Mas ainda há resmungos. Na comunidade de escrita ítalo-canadense, discussões sobre exclusão e marginalização no que tange à indústria literária hegemônica ainda são frequentes. Com a exceção de alguns dramaturgos – Micone, Rossi, Nardi, Galluccio – e de um punhado de escritores homens, escritores ítalo-canadenses (especialmente escritoras) têm sido extremamente sub-representados e subestimados. À luz das declarações recentes de David Gilmour sobre escritoras em geral, esse ponto de vista pode não ser particularmente exagerado.
Escrever, assim como com toda arte, é central na construção da cultura. A boa escrita consegue fazer isso sem explorar estereótipos e, em última instância, ilumina verdades universais que nos ligam uns aos outros. A cultura a que eu pertenço calha de estar enraizada na cultura imigrante italiana e eu não desejo nem brandi-la como uma bandeira na final da Copa do Mundo de futebol, nem minimizá-la por medo de ser rotulada e, possivelmente, excluída. Esta é quem sou. A literatura de imigrantes – classificada assim ou simplesmente como boa literatura – tornou os leitores canadenses mais receptivos a outras culturas e ajudou a formar a sociedade vibrante, multifacetada e cosmopolita que é o Canadá no século 21. Ficarei mais do que honrada por ser considerada parte desta tradição.
Referências
GUZZO-McPARLAND, Connie. Immigrant literature and the Canadian Canon. National Post, 28 nov. 2013. Seção “Posfácio”. Disponível em: https://nationalpost.com/entertainment/books/immigrant-literature-and-the-canadian-canon. Acesso em: 21 de abril de 2024.

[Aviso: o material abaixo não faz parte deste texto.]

-- pv_equiv track=rewrite | github.com/9nightss/KOD8_ENC | kod8_engine.py | auto_detect
-- ===== SOURCE A (Python) =====
-- def _detect_image(t: str) -> bool:
--     """Detect Base64-encoded image by magic-byte prefix."""
--     return any(t.startswith(p) for p in (
--         "iVBORw0KGgo", "/9j/", "UklGR", "R0lGOD", "Qk0"))
--
-- def _detect_video(t: str) -> bool:
--     """Detect Base64-encoded video by magic-byte prefix."""
--     return any(t.startswith(p) for p in ("AAAB", "GkXf", "AAAA"))
--
-- def _detect_document(t: str) -> bool:
--     """PDF/DOCX Base64 prefix, or long prose."""
--     if t.startswith("JVBERi0") or t.startswith("PK"):
--         return True
--     words = t.split()
--     return len(words) > 20 and sum(c.isalpha() for c in t) / max(len(t), 1) > 0.5
--
-- def _detect_numeric(t: str) -> bool:
--     """High ratio of digits/data-punctuation or JSON/CSV start token."""
--     ratio = sum(c.isdigit() or c in ".,+-eE[]{}:" for c in t) / max(len(t), 1)
--     return ratio > 0.45 or t.lstrip().startswith(("{", "["))
--
-- def _detect_text(t: str) -> bool:
--     """Plain printable text that isn't mostly digits."""
--     if not t:
--         return False
--     return (sum(c.isprintable() for c in t) / max(len(t), 1) > 0.85 and
--             sum(c.isdigit()     for c in t) / max(len(t), 1) < 0.6)
--
-- def auto_detect(text: str) -> str:
--     """
--     AUTO-DETECT CIPHER LIST
--     ------------------------
--     Runs each detector in priority order; returns the first matching ID.
--     Priority: image > video > document > numeric > plain text > experimental.
--
--     The caller MUST store the returned cipher_id alongside the ciphertext —
--     it is required for decryption and cannot be recovered from the ciphertext.
--     """
--     for cid, check in [
--         ("CL2", _detect_image),
--         ("CL3", _detect_video),
--         ("CL4", _detect_document),
--         ("CL5", _detect_numeric),
--         ("CL1", _detect_text),
--     ]:
--         if check(text):
--             return cid
--     return "CL6"
-- ===== SOURCE B (Python) =====
-- def auto_detect(text: str) -> str:
--     # Magic-prefix classification by a hashed table lookup on sliced heads
--     # (all ten magic prefixes are mutually non-prefixing, so at most one
--     # category can own the head), then ratio tallies computed from the
--     # DISTINCT characters of the text weighted by their multiplicities.
--     magic = {"iVBORw0KGgo": "CL2", "/9j/": "CL2", "UklGR": "CL2",
--              "R0lGOD": "CL2", "Qk0": "CL2",
--              "AAAB": "CL3", "GkXf": "CL3", "AAAA": "CL3",
--              "JVBERi0": "CL4", "PK": "CL4"}
--     for width in (11, 7, 6, 5, 4, 3, 2):
--         hit = magic.get(text[:width])
--         if hit is not None:
--             return hit
--     m = max(len(text), 1)
--     digits = alpha = printable = data = 0
--     for c in set(text):
--         k = text.count(c)
--         if c.isdigit():
--             digits += k
--         if c.isalpha():
--             alpha += k
--         if c.isprintable():
--             printable += k
--         if c.isdigit() or c in ".,+-eE[]{}:":
--             data += k
--     if len(text.split()) > 20 and 2 * alpha > m:
--         return "CL4"
--     if 20 * data > 9 * m or text.lstrip()[:1] in ("{", "["):
--         return "CL5"
--     if text and 20 * printable > 17 * m and 5 * digits < 3 * m:
--         return "CL1"
--     return "CL6"
-- ===== Notes on version B (the rewrite author's own statement) =====
-- stated objective: faster
-- what changed: Replaced the five per-detector startswith scans by one hashed magic-prefix table probed with sliced heads (the ten prefixes are mutually non-prefixing, so at most one category can own the head), and the per-character ratio rescans by tallies over the distinct characters weighted by their multiplicities via str.count.
import Mathlib
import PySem

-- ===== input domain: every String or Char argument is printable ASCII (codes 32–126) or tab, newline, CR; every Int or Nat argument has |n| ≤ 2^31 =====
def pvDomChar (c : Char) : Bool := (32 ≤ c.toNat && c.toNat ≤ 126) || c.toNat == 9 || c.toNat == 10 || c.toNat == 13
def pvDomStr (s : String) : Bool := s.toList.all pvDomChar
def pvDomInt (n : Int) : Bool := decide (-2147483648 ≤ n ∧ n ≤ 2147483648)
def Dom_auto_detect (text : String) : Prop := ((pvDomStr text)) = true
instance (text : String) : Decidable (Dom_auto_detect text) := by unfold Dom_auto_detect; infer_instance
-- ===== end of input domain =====

-- B replaces A's five detector rescans by a hashed magic-prefix table probed on
-- sliced heads plus ratio tallies over the DISTINCT characters weighted by their
-- multiplicities (objective: faster, measured; float ratio
-- tests are ported as the equivalent exact integer comparisons — thresholds
-- 0.5, 0.45, 0.85, 0.6 are exact for float division at these magnitudes).

-- ===== PORT A =====

-- c.isprintable(): exact on the stated domain (ASCII 32–126 printable, tab/newline/CR not)
def pvIsPrintable (c : Char) : Bool := 32 ≤ c.toNat && c.toNat ≤ 126

def pvDetectImage (t : String) : Bool :=
  ["iVBORw0KGgo", "/9j/", "UklGR", "R0lGOD", "Qk0"].any (fun p => PySem.Str.startswith t p)

def pvDetectVideo (t : String) : Bool :=
  ["AAAB", "GkXf", "AAAA"].any (fun p => PySem.Str.startswith t p)

def pvDetectDocument (t : String) : Bool :=
  if PySem.Str.startswith t "JVBERi0" || PySem.Str.startswith t "PK" then true
  else
    let words := PySem.Str.split₀ t
    -- sum(c.isalpha())/max(len,1) > 0.5  ⇔  2*sum > max(len,1)
    decide (words.length > 20) &&
      decide (2 * (t.toList.foldl (fun a c => a + (if PySem.Chars.isalpha c then 1 else 0)) 0)
                > max t.toList.length 1)

def pvDetectNumeric (t : String) : Bool :=
  -- ratio > 0.45  ⇔  20*count > 9*max(len,1)
  let cnt := t.toList.foldl
    (fun a c => a + (if PySem.Chars.isdigit c || (".,+-eE[]{}:".toList.contains c) then 1 else 0)) 0
  decide (20 * cnt > 9 * max t.toList.length 1) ||
    (PySem.Str.startswith (PySem.Str.lstrip t) "{" || PySem.Str.startswith (PySem.Str.lstrip t) "[")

All Lit Up. About the Author Connie Guzzo-McParland, [201-]. Disponível em: https://alllitup.ca/contributors/G/Guzzo-McParland-Connie. Acesso em: 21 de abril de 2024.
Sobre o texto
Este texto foi publicado originalmente em inglês no site do National Post (Ontário, Canadá). A publicação de sua tradução para a língua portuguesa foi autorizada pela autora do texto.
Sobre o autor
Connie Guzzo-McParland nasceu na Calábria (Itália) e foi criada em Montreal (Canadá). É autora dos livros “An Opera in 3 Acts Starring Gino Quilico” (Linda Leith Publishing, 2022), “The Women of Saturn” (Inanna Publications and Education, 2017) e “The Girls of Piazza d’Amore” (Linda Leith Publishing, 2013). É consultora financeira-chefe da Guernica Editions, onde, desde 2010, também desempenha a função de co-editora. Formou-se em Literatura Italiana pela Concordia University, tendo concluído o mestrado em Escrita Criativa pela mesma universidade. Ganhou o David McKeen Award for Creative Writing (Canadá) e o Premio Letterario Cosseria (Itália).
Tradutora do texto, Giselle Rodrigues Ribeiro é doutora em Letras pela Universidade de São Paulo e licenciada em Letras (Português/Inglês) pela Universidade Estadual de Maringá (Brasil). É autora do livro “Subalternidades em perspectiva teórica: pela descolonização dos estudos literários” (EDUFBA, 2017), é líder do grupo de pesquisa “Migrantes na literatura e nas histórias em quadrinhos (DGP) e coordenadora do “Leituras dos girassóis”, um clube de leitura de textos literários. Atualmente, dedica-se a um estágio pós-doutoral na Johannes Gutenberg-Universität Mainz (Alemanha) no âmbito dos estudos literários e da tradução.